-- pv_equiv track=rewrite | github.com/kobejean/twitter-ml | tml/learning/word_embeddings/random_or_not_nn.py | sub_seqs_gen
-- ===== SOURCE A (Python) =====
-- def sub_seqs_gen(seqs_reader, vocab_size, seq_size):
--     """
--     DESCRIPTION:
--         generates sub sequences given the sequence reader
--
--     ARGUMENTS:
--         seqs_reader     A generator that produces sequences of word indices
--         vocab_size      The vocabulary size
--         seq_size        The size of the sub sequences
--     """
--     for seq in seqs_reader:
--         # make sure the sequence is long enough to make a sub sequence of size seq_size
--         if len(seq) >= seq_size:
--             # loop through sub sequences
--             for i in range(len(seq) - seq_size + 1):
--                 sub_seq = seq[i : i + seq_size]
--                 assert len(sub_seq) == seq_size, "not len(sub_seq) == seq_size"
--                 # make sure all words are in vocabulary of size vocab_size before appending
--                 if all([wi < vocab_size for wi in sub_seq]):
--                     yield sub_seq
-- ===== SOURCE B (Python) =====
-- def sub_seqs_gen(seqs_reader, vocab_size, seq_size):
--     """
--     DESCRIPTION:
--         generates sub sequences given the sequence reader
--
--     Prefix-sum re-implementation: for each sequence, count the out-of-vocabulary
--     words once into a prefix-sum table, then a window is valid exactly when the
--     table shows no invalid word inside it (pre[i+seq_size] == pre[i]).
--     """
--     for seq in seqs_reader:
--         n = len(seq)
--         if n >= seq_size:
--             pre = [0]
--             for w in seq:
--                 pre.append(pre[-1] + (0 if w < vocab_size else 1))
--             for i in range(n - seq_size + 1):
--                 if pre[i + seq_size] == pre[i]:
--                     yield seq[i : i + seq_size]
-- ===== Notes on version B (the rewrite author's own statement) =====
-- stated objective: alternative
-- what changed: B builds one prefix-sum table of out-of-vocabulary counts per sequence and validates each window by a single table comparison, replacing A's per-window all()-rescan of window elements.
-- outside the precondition, e.g. on sub_seqs_gen([], 0, -1): A returns [], B returns []
import Mathlib
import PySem

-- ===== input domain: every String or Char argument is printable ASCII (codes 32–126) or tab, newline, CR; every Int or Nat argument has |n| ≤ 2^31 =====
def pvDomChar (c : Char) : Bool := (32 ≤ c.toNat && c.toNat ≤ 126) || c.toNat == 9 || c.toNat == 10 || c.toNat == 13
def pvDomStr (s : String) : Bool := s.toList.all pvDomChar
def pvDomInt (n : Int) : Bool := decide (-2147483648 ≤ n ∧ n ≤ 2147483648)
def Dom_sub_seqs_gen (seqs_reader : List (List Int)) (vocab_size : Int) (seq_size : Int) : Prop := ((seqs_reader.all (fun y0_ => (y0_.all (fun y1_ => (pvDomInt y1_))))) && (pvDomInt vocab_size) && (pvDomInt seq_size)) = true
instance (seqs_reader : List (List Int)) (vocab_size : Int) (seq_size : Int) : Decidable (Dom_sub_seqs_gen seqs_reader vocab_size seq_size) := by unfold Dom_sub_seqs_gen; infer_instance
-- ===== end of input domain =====

-- B replaces A's per-window all()-rescan by a prefix-sum table of out-of-vocabulary
-- counts built once per sequence (objective: alternative). Equality is about return
-- values (the Python originals are generators; we compare the yielded lists in order).

-- ===== PORT A =====
-- literal port of A: per window, slice and re-scan the whole window with all().
-- the Python assert holds on every input admitted by Pre_ (seq_size ≥ 0); for
-- negative seq_size A raises AssertionError on any nonempty sequence (excluded by Pre_).
def sub_seqs_gen (seqs_reader : List (List Int)) (vocab_size : Int) (seq_size : Int) : List (List Int) :=
  seqs_reader.foldl (fun out seq =>
    if seq_size ≤ (seq.length : Int) then
      (PySem.List.pyRange 0 ((seq.length : Int) - seq_size + 1) 1).foldl (fun out i =>
        let sub_seq := PySem.List.slice seq (some i) (some (i + seq_size))
        if (sub_seq.map (fun wi => decide (wi < vocab_size))).all (fun b => b) then
          out ++ [sub_seq]
        else out) out
    else out) []

-- ===== PORT B =====
-- literal port of Source B: build pre (prefix counts of out-of-vocabulary words), then
-- window i is valid iff pre[i+seq_size] == pre[i].  pre[-1] is PySem.List.pyGetD pre (-1);
-- pre[i] / pre[i+seq_size] are in range on every input admitted by Pre_, so pyGetD is exact there.
-- the pre-table builder of Source B: pre = [0]; for w in seq: pre.append(pre[-1] + (0 if w < vocab_size else 1))
def pvPreTable (vocab_size : Int) (seq : List Int) : List Int :=
  seq.foldl
    (fun pre w => pre ++ [PySem.List.pyGetD pre (-1) 0 + (if w < vocab_size then 0 else 1)])
    [0]

def sub_seqs_gen_alt (seqs_reader : List (List Int)) (vocab_size : Int) (seq_size : Int) : List (List Int) :=
  seqs_reader.foldl (fun out seq =>
    if seq_size ≤ (seq.length : Int) then
      let pre : List Int := pvPreTable vocab_size seq
      (PySem.List.pyRange 0 ((seq.length : Int) - seq_size + 1) 1).foldl (fun out i =>
        if PySem.List.pyGetD pre (i + seq_size) 0 = PySem.List.pyGetD pre i 0 then
          out ++ [PySem.List.slice seq (some i) (some (i + seq_size))]
        else out) out
    else out) []

-- ===== PRECONDITION & SPEC =====
-- Pre_ excludes negative seq_size: there A raises AssertionError on any nonempty
-- sequence (and B raises IndexError); A returns [] only in the degenerate case of an
-- empty seqs_reader, where B also returns [] (see claim cites).
def Pre_sub_seqs_gen (seqs_reader : List (List Int)) (vocab_size : Int) (seq_size : Int) : Prop :=
  0 ≤ seq_size
instance (seqs_reader : List (List Int)) (vocab_size : Int) (seq_size : Int) : Decidable (Pre_sub_seqs_gen seqs_reader vocab_size seq_size) := by unfold Pre_sub_seqs_gen; infer_instance

def pvWitness_sub_seqs_gen : List (List Int) × Int × Int := ([[1, 5, 2, 0, 3]], 4, 2)

def Spec_sub_seqs_gen (seqs_reader : List (List Int)) (vocab_size : Int) (seq_size : Int) (out : List (List Int)) : Prop := out = sub_seqs_gen_alt seqs_reader vocab_size seq_size
instance (seqs_reader : List (List Int)) (vocab_size : Int) (seq_size : Int) (out : List (List Int)) : Decidable (Spec_sub_seqs_gen seqs_reader vocab_size seq_size out) := by unfold Spec_sub_seqs_gen; infer_instance

-- ===== CLAIM (what is proved, stated in full; the proofs are below) =====
def Claim_equal_sub_seqs_gen : Prop := ∀ (seqs_reader : List (List Int)) (vocab_size : Int) (seq_size : Int), Dom_sub_seqs_gen seqs_reader vocab_size seq_size → Pre_sub_seqs_gen seqs_reader vocab_size seq_size → Spec_sub_seqs_gen seqs_reader vocab_size seq_size (sub_seqs_gen seqs_reader vocab_size seq_size)

-- ===== LEMMAS AND PROOFS =====

-- the list B's inner foldl builds after the seed value a : running sums a + g w1, a + g w1 + g w2, …
def pvScanAdd (g : Int → Int) (a : Int) : List Int → List Int
  | [] => []
  | w :: ws => (a + g w) :: pvScanAdd g (a + g w) ws

theorem pvBuild (g : Int → Int) :
    ∀ (xs ys : List Int) (a : Int),
      xs.foldl (fun pre w => pre ++ [PySem.List.pyGetD pre (-1) 0 + g w]) (ys ++ [a])
        = (ys ++ [a]) ++ pvScanAdd g a xs := by
  intro xs
  induction xs with
  | nil => intro ys a; simp [pvScanAdd]
  | cons w ws ih =>
    intro ys a
    simp only [List.foldl_cons, PySem.List.pyGetD_neg_one_append_singleton, pvScanAdd]
    have h := ih (ys ++ [a]) (a + g w)
    simp only [List.append_assoc] at h ⊢
    exact h

theorem pvScanGetD (g : Int → Int) :
    ∀ (xs : List Int) (a : Int) (j : Nat), j ≤ xs.length →
      (a :: pvScanAdd g a xs).getD j 0 = a + ((xs.take j).map g).sum := by
  intro xs
  induction xs with
  | nil =>
    intro a j hj
    have hj0 : j = 0 := Nat.le_zero.mp (by simpa using hj)
    subst hj0; simp [pvScanAdd]
  | cons w ws ih =>
    intro a j hj
    cases j with
    | zero => simp
    | succ m =>
      simp only [pvScanAdd, List.getD_cons_succ, List.take_succ_cons, List.map_cons,
        List.sum_cons]
      have := ih (a + g w) m (by simpa using hj)
      rw [this]; ring

theorem pvSumZero (v : Int) :
    ∀ (l : List Int),
      ((l.map (fun w => if w < v then (0 : Int) else 1)).sum = 0 ↔ ∀ w ∈ l, w < v) := by
  intro l
  induction l with
  | nil => simp
  | cons w ws ih =>
    have hnn : 0 ≤ ((ws.map (fun w => if w < v then (0 : Int) else 1)).sum) := by
      apply List.sum_nonneg
      intro x hx
      simp only [List.mem_map] at hx
      obtain ⟨y, _, rfl⟩ := hx
      split_ifs <;> omega
    simp only [List.map_cons, List.sum_cons, List.mem_cons]
    constructor
    · intro h
      by_cases hw : w < v
      · simp only [if_pos hw] at h
        have := ih.mp (by omega)
        intro x hx; rcases hx with rfl | hx
        · exact hw
        · exact this x hx
      · simp only [if_neg hw] at h; omega
    · intro h
      rw [if_pos (h w (Or.inl rfl)), ih.mpr (fun x hx => h x (Or.inr hx))]
      norm_num

-- B's pre-table lookup at a valid index is the prefix count of out-of-vocabulary words
theorem pvPreGetD (vocab_size : Int) (seq : List Int) (j : Nat) (hj : j ≤ seq.length) :
    PySem.List.pyGetD (pvPreTable vocab_size seq) (j : Int) 0
      = ((seq.take j).map (fun w => if w < vocab_size then (0 : Int) else 1)).sum := by
  unfold pvPreTable
  have hb := pvBuild (fun w => if w < vocab_size then (0 : Int) else 1) seq [] 0
  simp only [List.nil_append] at hb
  rw [hb, PySem.List.pyGetD_natCast]
  have : (0 : Int) :: pvScanAdd (fun w => if w < vocab_size then (0 : Int) else 1) 0 seq
      = [0] ++ pvScanAdd (fun w => if w < vocab_size then (0 : Int) else 1) 0 seq := by simp
  rw [← this, pvScanGetD _ seq 0 j hj]
  ring

-- the per-window conditions agree: A's all()-scan of the slice equals B's table comparison
theorem pvCond (vocab_size seq_size : Int) (seq : List Int)
    (hk : 0 ≤ seq_size) (i : Int)
    (hi : 0 ≤ i) (hi2 : i < (seq.length : Int) - seq_size + 1) :
    (((PySem.List.slice seq (some i) (some (i + seq_size))).map
        (fun wi => decide (wi < vocab_size))).all (fun b => b) = true)
      ↔ (PySem.List.pyGetD (pvPreTable vocab_size seq) (i + seq_size) 0
        = PySem.List.pyGetD (pvPreTable vocab_size seq) i 0) := by
  obtain ⟨m, rfl⟩ : ∃ m : Nat, i = (m : Int) := ⟨i.toNat, (Int.toNat_of_nonneg hi).symm⟩
  obtain ⟨k, rfl⟩ : ∃ k : Nat, seq_size = (k : Int) := ⟨seq_size.toNat, (Int.toNat_of_nonneg hk).symm⟩
  have hmk : m + k ≤ seq.length := by omega
  have hslice : PySem.List.slice seq (some (m : Int)) (some ((m : Int) + (k : Int)))
      = (seq.drop m).take k := PySem.List.slice_natCast_add seq m k
  have hsum : ((m : Int) + (k : Int)) = ((m + k : Nat) : Int) := by push_cast; ring
  rw [hslice, hsum, pvPreGetD vocab_size seq (m + k) hmk, pvPreGetD vocab_size seq m (by omega)]
  rw [List.take_add, List.map_append, List.sum_append]
  have hA : (((seq.drop m).take k).map (fun wi => decide (wi < vocab_size))).all (fun b => b) = true
      ↔ ∀ w ∈ (seq.drop m).take k, w < vocab_size := by
    simp [List.all_eq_true, ← List.map_drop, ← List.map_take]
  rw [hA, ← pvSumZero vocab_size ((seq.drop m).take k)]
  constructor
  · intro h; omega
  · intro h; omega

-- ===== VERDICT (by name: the statement is the Claim_ definition above) =====
theorem sub_seqs_gen_spec : Claim_equal_sub_seqs_gen := by
  intro seqs_reader vocab_size seq_size _ hpre
  unfold Spec_sub_seqs_gen sub_seqs_gen sub_seqs_gen_alt
  apply PySem.List.foldl_congr_mem
  intro out seq _
  by_cases hlen : seq_size ≤ (seq.length : Int)
  · simp only [if_pos hlen]
    apply PySem.List.foldl_congr_mem
    intro out2 i hi
    rw [PySem.List.mem_pyRange_one] at hi
    exact if_congr (pvCond vocab_size seq_size seq hpre i hi.1 hi.2) rfl rfl
  · simp only [if_neg hlen]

::::

Exercise description => In the entries above, find the line with "-- ===== input" and the line with "def pvDomInt (n", then set down exactly those two and every line between them, nothing else.

Answer box =>
-- ===== input domain: every String or Char argument is printable ASCII (codes 32–126) or tab, newline, CR; every Int or Nat argument has |n| ≤ 2^31 =====
def pvDomChar (c : Char) : Bool := (32 ≤ c.toNat && c.toNat ≤ 126) || c.toNat == 9 || c.toNat == 10 || c.toNat == 13
def pvDomStr (s : String) : Bool := s.toList.all pvDomChar
def pvDomInt (n : Int) : Bool := decide (-2147483648 ≤ n ∧ n ≤ 2147483648)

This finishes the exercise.